How to complete this task:
Beneath this task are records; print exactly the stretch of them from the line with "import Mathlib" through the line with "def pvDomInt (n", both ends included.

Data for this task:

-- pv_equiv track=rewrite | github.com/olelindberg/drifter | scr/generate_report.py | order_solvers
-- ===== SOURCE A (Python) =====
-- SOLVER_ORDER = [
--     "direct",
--     "iterative_lu",
--     "iterative_mg",  # Legacy name
--     "iterative_mg_l2_galerkin",
--     "iterative_mg_l2_cached",
--     "iterative_mg_bezier_galerkin",
--     "iterative_mg_bezier_cached",
-- ]
--
-- def order_solvers(solver_names: list[str]) -> list[str]:
--     """Order solvers according to preferred order."""
--     ordered = []
--     for s in SOLVER_ORDER:
--         if s in solver_names:
--             ordered.append(s)
--     for s in solver_names:
--         if s not in ordered:
--             ordered.append(s)
--     return ordered
-- ===== SOURCE B (Python) =====
-- SOLVER_ORDER = [
--     "direct",
--     "iterative_lu",
--     "iterative_mg",  # Legacy name
--     "iterative_mg_l2_galerkin",
--     "iterative_mg_l2_cached",
--     "iterative_mg_bezier_galerkin",
--     "iterative_mg_bezier_cached",
-- ]
--
-- _RANK = {name: i for i, name in enumerate(SOLVER_ORDER)}
--
-- def order_solvers(solver_names: list[str]) -> list[str]:
--     """Order solvers according to preferred order."""
--     deduped = list(dict.fromkeys(solver_names))
--     return sorted(deduped, key=lambda s: _RANK.get(s, len(SOLVER_ORDER)))
-- ===== Notes on version B (the rewrite author's own statement) =====
-- stated objective: faster
-- what changed: Replaces A's scan of SOLVER_ORDER plus a quadratic 'not in ordered' membership loop with a rank dictionary, an ordered dedup via dict.fromkeys, and one stable sort keyed by rank.
import Mathlib
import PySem

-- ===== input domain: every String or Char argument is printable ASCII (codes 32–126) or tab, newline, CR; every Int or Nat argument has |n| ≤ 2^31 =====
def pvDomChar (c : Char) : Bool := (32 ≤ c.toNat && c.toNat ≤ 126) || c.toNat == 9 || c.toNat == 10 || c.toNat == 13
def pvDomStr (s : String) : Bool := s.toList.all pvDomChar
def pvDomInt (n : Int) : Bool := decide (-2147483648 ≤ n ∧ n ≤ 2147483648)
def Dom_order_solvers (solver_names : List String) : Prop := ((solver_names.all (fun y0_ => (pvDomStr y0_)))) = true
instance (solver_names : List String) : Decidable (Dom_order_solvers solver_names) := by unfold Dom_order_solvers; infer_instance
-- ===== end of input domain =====

-- B replaces A's SOLVER_ORDER scan + quadratic 'not in ordered' loop by a rank dict, an ordered dedup and one stable sort (measured faster).

def SOLVER_ORDER : List String :=
  ["direct",
   "iterative_lu",
   "iterative_mg",
   "iterative_mg_l2_galerkin",
   "iterative_mg_l2_cached",
   "iterative_mg_bezier_galerkin",
   "iterative_mg_bezier_cached"]

-- ===== PORT A =====
def order_solvers (solver_names : List String) : List String :=
  let ordered := SOLVER_ORDER.foldl
    (fun acc s => if s ∈ solver_names then acc ++ [s] else acc) []
  solver_names.foldl
    (fun acc s => if s ∈ acc then acc else acc ++ [s]) ordered

-- ===== PORT B =====
-- _RANK = {name: i for i, name in enumerate(SOLVER_ORDER)}
def pvRank : PySem.Dict String Int :=
  (PySem.List.enumerate SOLVER_ORDER).foldl (fun d p => d.insert p.2 p.1) PySem.Dict.empty

def order_solvers_alt (solver_names : List String) : List String :=
  let deduped := PySem.List.dedup solver_names
  PySem.List.sorted deduped (fun s => pvRank.getD s (SOLVER_ORDER.length : Int)) false

-- ===== PRECONDITION & SPEC =====
def Spec_order_solvers (solver_names : List String) (out : List String) : Prop := out = order_solvers_alt solver_names
instance (solver_names : List String) (out : List String) : Decidable (Spec_order_solvers solver_names out) := by unfold Spec_order_solvers; infer_instance

-- ===== CLAIM (what is proved, stated in full; the proofs are below) =====
def Claim_equal_order_solvers : Prop := ∀ (solver_names : List String), Dom_order_solvers solver_names → Spec_order_solvers solver_names (order_solvers solver_names)

-- ===== LEMMAS AND PROOFS =====

-- the sort key of B, as a standalone function
def pvKey (s : String) : Int := pvRank.getD s (SOLVER_ORDER.length : Int)

-- ordered first-occurrence dedup of l, skipping everything in avoid
def ded (avoid : List String) : List String → List String
  | [] => []
  | s :: t => if s ∈ avoid then ded avoid t else s :: ded (avoid ++ [s]) t

-- the common normal form both programs compute
def pvT (p : List String) : List String :=
  SOLVER_ORDER.filter (fun s => decide (s ∈ p)) ++ p.filter (fun s => !decide (s ∈ SOLVER_ORDER))

lemma pvKey_eq (s : String) :
    pvKey s = if s = "iterative_mg_bezier_cached" then 6
      else if s = "iterative_mg_bezier_galerkin" then 5
      else if s = "iterative_mg_l2_cached" then 4
      else if s = "iterative_mg_l2_galerkin" then 3
      else if s = "iterative_mg" then 2
      else if s = "iterative_lu" then 1
      else if s = "direct" then 0
      else 7 := by
  show (((((((PySem.Dict.empty.insert "direct" (0:Int)).insert "iterative_lu" 1).insert
      "iterative_mg" 2).insert "iterative_mg_l2_galerkin" 3).insert "iterative_mg_l2_cached" 4).insert
      "iterative_mg_bezier_galerkin" 5).insert "iterative_mg_bezier_cached" 6).getD s 7 = _
  simp [PySem.Dict.getD_insert, PySem.Dict.getD_empty]

lemma pvKey_le (s : String) : pvKey s ≤ 7 := by
  rw [pvKey_eq]; split_ifs <;> norm_num

lemma pvKey_of_not_mem {s : String} (h : s ∉ SOLVER_ORDER) : pvKey s = 7 := by
  simp [SOLVER_ORDER] at h
  rw [pvKey_eq]
  simp [h.1, h.2.1, h.2.2.1, h.2.2.2.1, h.2.2.2.2.1, h.2.2.2.2.2.1, h.2.2.2.2.2.2]

-- A's second loop
lemma foldl_dedupStep (l : List String) : ∀ acc : List String,
    l.foldl (fun acc s => if s ∈ acc then acc else acc ++ [s]) acc = acc ++ ded acc l := by
  induction l with
  | nil => intro acc; simp [ded]
  | cons x t ih =>
    intro acc
    simp only [List.foldl_cons, ded]
    by_cases hx : x ∈ acc
    · rw [if_pos hx, if_pos hx, ih acc]
    · rw [if_neg hx, if_neg hx, ih (acc ++ [x])]
      simp

lemma ded_congr (l : List String) : ∀ a1 a2 : List String,
    (∀ s ∈ l, s ∈ a1 ↔ s ∈ a2) → ded a1 l = ded a2 l := by
  induction l with
  | nil => intro _ _ _; rfl
  | cons x t ih =>
    intro a1 a2 h
    have hx := h x (by simp)
    simp only [ded]
    by_cases hc : x ∈ a2
    · rw [if_pos hc, if_pos (hx.mpr hc)]
      exact ih a1 a2 (fun s hs => h s (by simp [hs]))
    · rw [if_neg hc, if_neg (fun h1 => hc (hx.mp h1))]
      refine congrArg (x :: ·) (ih (a1 ++ [x]) (a2 ++ [x]) (fun s hs => ?_))
      simp only [List.mem_append, List.mem_singleton]
      rw [h s (by simp [hs])]

lemma ded_rel (l : List String) : ∀ u v : List String,
    (∀ x, x ∈ v ↔ (x ∈ SOLVER_ORDER ∨ x ∈ u)) →
    (ded u l).filter (fun s => !decide (s ∈ SOLVER_ORDER)) = ded v l := by
  induction l with
  | nil => intro _ _ _; rfl
  | cons x t ih =>
    intro u v hrel
    simp only [ded]
    by_cases hu : x ∈ u
    · have hv : x ∈ v := (hrel x).mpr (Or.inr hu)
      rw [if_pos hu, if_pos hv]
      exact ih u v hrel
    · by_cases hso : x ∈ SOLVER_ORDER
      · have hv : x ∈ v := (hrel x).mpr (Or.inl hso)
        rw [if_neg hu, if_pos hv,
          List.filter_cons_of_neg (by simp [hso])]
        exact ih (u ++ [x]) v (fun y => by
          rw [hrel y]
          simp only [List.mem_append, List.mem_singleton]
          constructor
          · rintro (h1 | h1)
            · exact Or.inl h1
            · exact Or.inr (Or.inl h1)
          · rintro (h1 | h1 | rfl)
            · exact Or.inl h1
            · exact Or.inr h1
            · exact Or.inl hso)
      · have hv : x ∉ v := fun h1 => by
          rcases (hrel x).mp h1 with h2 | h2
          · exact hso h2
          · exact hu h2
        rw [if_neg hu, if_neg hv, List.filter_cons_of_pos (by simp [hso])]
        refine congrArg (x :: ·) (ih (u ++ [x]) (v ++ [x]) (fun y => ?_))
        simp only [List.mem_append, List.mem_singleton, hrel y]
        tauto

-- insertBy splits around the insertion point
lemma insertBy_middle (before : String → String → Bool) (x : String) :
    ∀ a b : List String, (∀ y ∈ a, before x y = false) → (∀ y ∈ b, before x y = true) →
    PySem.List.insertBy before x (a ++ b) = a ++ x :: b := by
  intro a
  induction a with
  | nil =>
    intro b _ hb
    cases b with
    | nil => rfl
    | cons h t => simp [PySem.List.insertBy, hb h (by simp)]
  | cons k a' ih =>
    intro b ha hb
    have hk := ha k (by simp)
    simp only [List.cons_append, PySem.List.insertBy, hk, Bool.false_eq_true, if_false]
    rw [ih b (fun y hy => ha y (by simp [hy])) hb]

-- inserting a name that has a rank: it lands exactly between its predecessors and successors
lemma ins_step_known (L1 L2 : List String) (x : String) (p : List String)
    (hSO : SOLVER_ORDER = L1 ++ x :: L2)
    (hx1 : x ∉ L1) (hx2 : x ∉ L2) (hxp : x ∉ p)
    (hb1 : ∀ y ∈ L1, decide (pvKey x < pvKey y) = false)
    (hb2 : ∀ y ∈ L2, decide (pvKey x < pvKey y) = true)
    (hk : pvKey x < 7) :
    PySem.List.insertBy (fun a b => decide (pvKey a < pvKey b)) x (pvT p) = pvT (p ++ [x]) := by
  have hxSO : x ∈ SOLVER_ORDER := by rw [hSO]; simp
  have hT : pvT p
      = L1.filter (fun s => decide (s ∈ p))
        ++ (L2.filter (fun s => decide (s ∈ p)) ++ p.filter (fun s => !decide (s ∈ SOLVER_ORDER))) := by
    rw [pvT, hSO, List.filter_append, List.filter_cons_of_neg (by simp [hxp]), List.append_assoc]
  rw [hT, insertBy_middle _ x _ _
    (fun y hy => hb1 y (List.mem_of_mem_filter hy))
    (by
      intro y hy
      rcases List.mem_append.mp hy with hy1 | hy2
      · exact hb2 y (List.mem_of_mem_filter hy1)
      · have : ¬ (y ∈ SOLVER_ORDER) := by
          have := List.of_mem_filter hy2
          simpa using this
        rw [pvKey_of_not_mem this]
        simpa using hk)]
  have h1 : L1.filter (fun s => decide (s ∈ p ++ [x])) = L1.filter (fun s => decide (s ∈ p)) :=
    List.filter_congr (fun s hs => by
      have hne : s ≠ x := fun h => hx1 (h ▸ hs)
      simp [hne])
  have h2 : L2.filter (fun s => decide (s ∈ p ++ [x])) = L2.filter (fun s => decide (s ∈ p)) :=
    List.filter_congr (fun s hs => by
      have hne : s ≠ x := fun h => hx2 (h ▸ hs)
      simp [hne])
  rw [pvT, hSO, List.filter_append, List.filter_cons_of_pos (by simp),
    List.filter_append, List.filter_cons_of_neg (by simp), h1, h2]
  simp

-- the insertion step preserves the normal form
lemma ins_step (x : String) (p : List String) (hx : x ∉ p) :
    PySem.List.insertBy (fun a b => decide (pvKey a < pvKey b)) x (pvT p) = pvT (p ++ [x]) := by
  by_cases hso : x ∈ SOLVER_ORDER
  · have hm : x = "direct" ∨ x = "iterative_lu" ∨ x = "iterative_mg" ∨
        x = "iterative_mg_l2_galerkin" ∨ x = "iterative_mg_l2_cached" ∨
        x = "iterative_mg_bezier_galerkin" ∨ x = "iterative_mg_bezier_cached" := by
      simpa [SOLVER_ORDER] using hso
    rcases hm with rfl | rfl | rfl | rfl | rfl | rfl | rfl
    · exact ins_step_known [] ["iterative_lu", "iterative_mg", "iterative_mg_l2_galerkin",
        "iterative_mg_l2_cached", "iterative_mg_bezier_galerkin", "iterative_mg_bezier_cached"]
        _ p rfl (by decide) (by decide) hx (by decide) (by decide) (by decide)
    · exact ins_step_known ["direct"] ["iterative_mg", "iterative_mg_l2_galerkin",
        "iterative_mg_l2_cached", "iterative_mg_bezier_galerkin", "iterative_mg_bezier_cached"]
        _ p rfl (by decide) (by decide) hx (by decide) (by decide) (by decide)
    · exact ins_step_known ["direct", "iterative_lu"] ["iterative_mg_l2_galerkin",
        "iterative_mg_l2_cached", "iterative_mg_bezier_galerkin", "iterative_mg_bezier_cached"]
        _ p rfl (by decide) (by decide) hx (by decide) (by decide) (by decide)
    · exact ins_step_known ["direct", "iterative_lu", "iterative_mg"]
        ["iterative_mg_l2_cached", "iterative_mg_bezier_galerkin", "iterative_mg_bezier_cached"]
        _ p rfl (by decide) (by decide) hx (by decide) (by decide) (by decide)
    · exact ins_step_known ["direct", "iterative_lu", "iterative_mg", "iterative_mg_l2_galerkin"]
        ["iterative_mg_bezier_galerkin", "iterative_mg_bezier_cached"]
        _ p rfl (by decide) (by decide) hx (by decide) (by decide) (by decide)
    · exact ins_step_known ["direct", "iterative_lu", "iterative_mg", "iterative_mg_l2_galerkin",
        "iterative_mg_l2_cached"] ["iterative_mg_bezier_cached"]
        _ p rfl (by decide) (by decide) hx (by decide) (by decide) (by decide)
    · exact ins_step_known ["direct", "iterative_lu", "iterative_mg", "iterative_mg_l2_galerkin",
        "iterative_mg_l2_cached", "iterative_mg_bezier_galerkin"] []
        _ p rfl (by decide) (by decide) hx (by decide) (by decide) (by decide)
  · have hkx : pvKey x = 7 := pvKey_of_not_mem hso
    rw [PySem.List.insertBy_of_forall_not_before _ _ _ (by
      intro y _
      rw [hkx]
      simpa using pvKey_le y)]
    have h1 : SOLVER_ORDER.filter (fun s => decide (s ∈ p ++ [x]))
        = SOLVER_ORDER.filter (fun s => decide (s ∈ p)) :=
      List.filter_congr (fun s hs => by
        have hne : s ≠ x := fun h => hso (h ▸ hs)
        simp [hne])
    rw [pvT, pvT, List.filter_append, List.filter_cons_of_pos (by simp [hso]), h1]
    simp

-- the sorting fold builds the normal form
lemma fold_ins (l : List String) : ∀ p : List String, (p ++ l).Nodup →
    l.foldl (fun acc x => PySem.List.insertBy (fun a b => decide (pvKey a < pvKey b)) x acc) (pvT p)
      = pvT (p ++ l) := by
  induction l with
  | nil => intro p _; simp
  | cons x t ih =>
    intro p hnd
    have hx : x ∉ p := by
      have := List.disjoint_of_nodup_append hnd
      intro hxp; exact this hxp (by simp)
    simp only [List.foldl_cons, ins_step x p hx]
    have := ih (p ++ [x]) (by simpa using hnd)
    simpa using this

-- Python's set()/dict.fromkeys() builder is the same avoid-list recursion
lemma dedup_eq_ded (l : List String) : PySem.List.dedup l = ded [] l := by
  suffices h : ∀ acc : List String, l.foldl PySem.Set.add acc = acc ++ ded acc l by
    simpa using h []
  induction l with
  | nil => intro acc; simp [ded]
  | cons x t ih =>
    intro acc
    simp only [List.foldl_cons, ded, PySem.Set.add, PySem.Set.contains]
    by_cases hx : x ∈ acc
    · rw [if_pos (by simpa [List.contains_eq_mem] using hx), if_pos hx, ih acc]
    · rw [if_neg (by simpa [List.contains_eq_mem] using hx), if_neg hx, ih (acc ++ [x])]
      simp

-- ===== VERDICT (by name: the statement is the Claim_ definition above) =====
theorem order_solvers_spec : Claim_equal_order_solvers := by
  unfold Claim_equal_order_solvers Spec_order_solvers
  intro names _
  -- A's side: first loop filters SOLVER_ORDER, second loop is ded over the result
  rw [order_solvers]
  rw [PySem.List.foldl_append_ite_eq_filter (fun s => s ∈ names) SOLVER_ORDER []]
  rw [foldl_dedupStep]
  rw [List.nil_append]
  rw [ded_congr names _ SOLVER_ORDER (by
    intro s hs
    simp [List.mem_filter, hs])]
  -- B's side: the stable insertion sort of the dedup builds the same normal form
  rw [order_solvers_alt]
  rw [PySem.List.sorted_eq_foldl_insertBy]
  have hkey : ∀ (acc : List String) (x : String),
      PySem.List.insertBy (fun a b => decide (pvRank.getD a (SOLVER_ORDER.length : Int)
        < pvRank.getD b (SOLVER_ORDER.length : Int))) x acc
      = PySem.List.insertBy (fun a b => decide (pvKey a < pvKey b)) x acc := fun _ _ => rfl
  simp only [hkey]
  have hnil : pvT [] = [] := by simp [pvT, SOLVER_ORDER]
  have hfold := fold_ins (PySem.List.dedup names) []
  rw [hnil, List.nil_append] at hfold
  rw [hfold (PySem.List.nodup_dedup names)]
  rw [pvT, dedup_eq_ded]
  have h1 : SOLVER_ORDER.filter (fun s => decide (s ∈ ded [] names))
      = SOLVER_ORDER.filter (fun s => decide (s ∈ names)) :=
    List.filter_congr (fun s _ => by simp only [← dedup_eq_ded, PySem.List.mem_dedup])
  rw [h1, ded_rel names [] SOLVER_ORDER (by intro y; simp)]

Written response:
import Mathlib
import PySem

-- ===== input domain: every String or Char argument is printable ASCII (codes 32–126) or tab, newline, CR; every Int or Nat argument has |n| ≤ 2^31 =====
def pvDomChar (c : Char) : Bool := (32 ≤ c.toNat && c.toNat ≤ 126) || c.toNat == 9 || c.toNat == 10 || c.toNat == 13
def pvDomStr (s : String) : Bool := s.toList.all pvDomChar
def pvDomInt (n : Int) : Bool := decide (-2147483648 ≤ n ∧ n ≤ 2147483648)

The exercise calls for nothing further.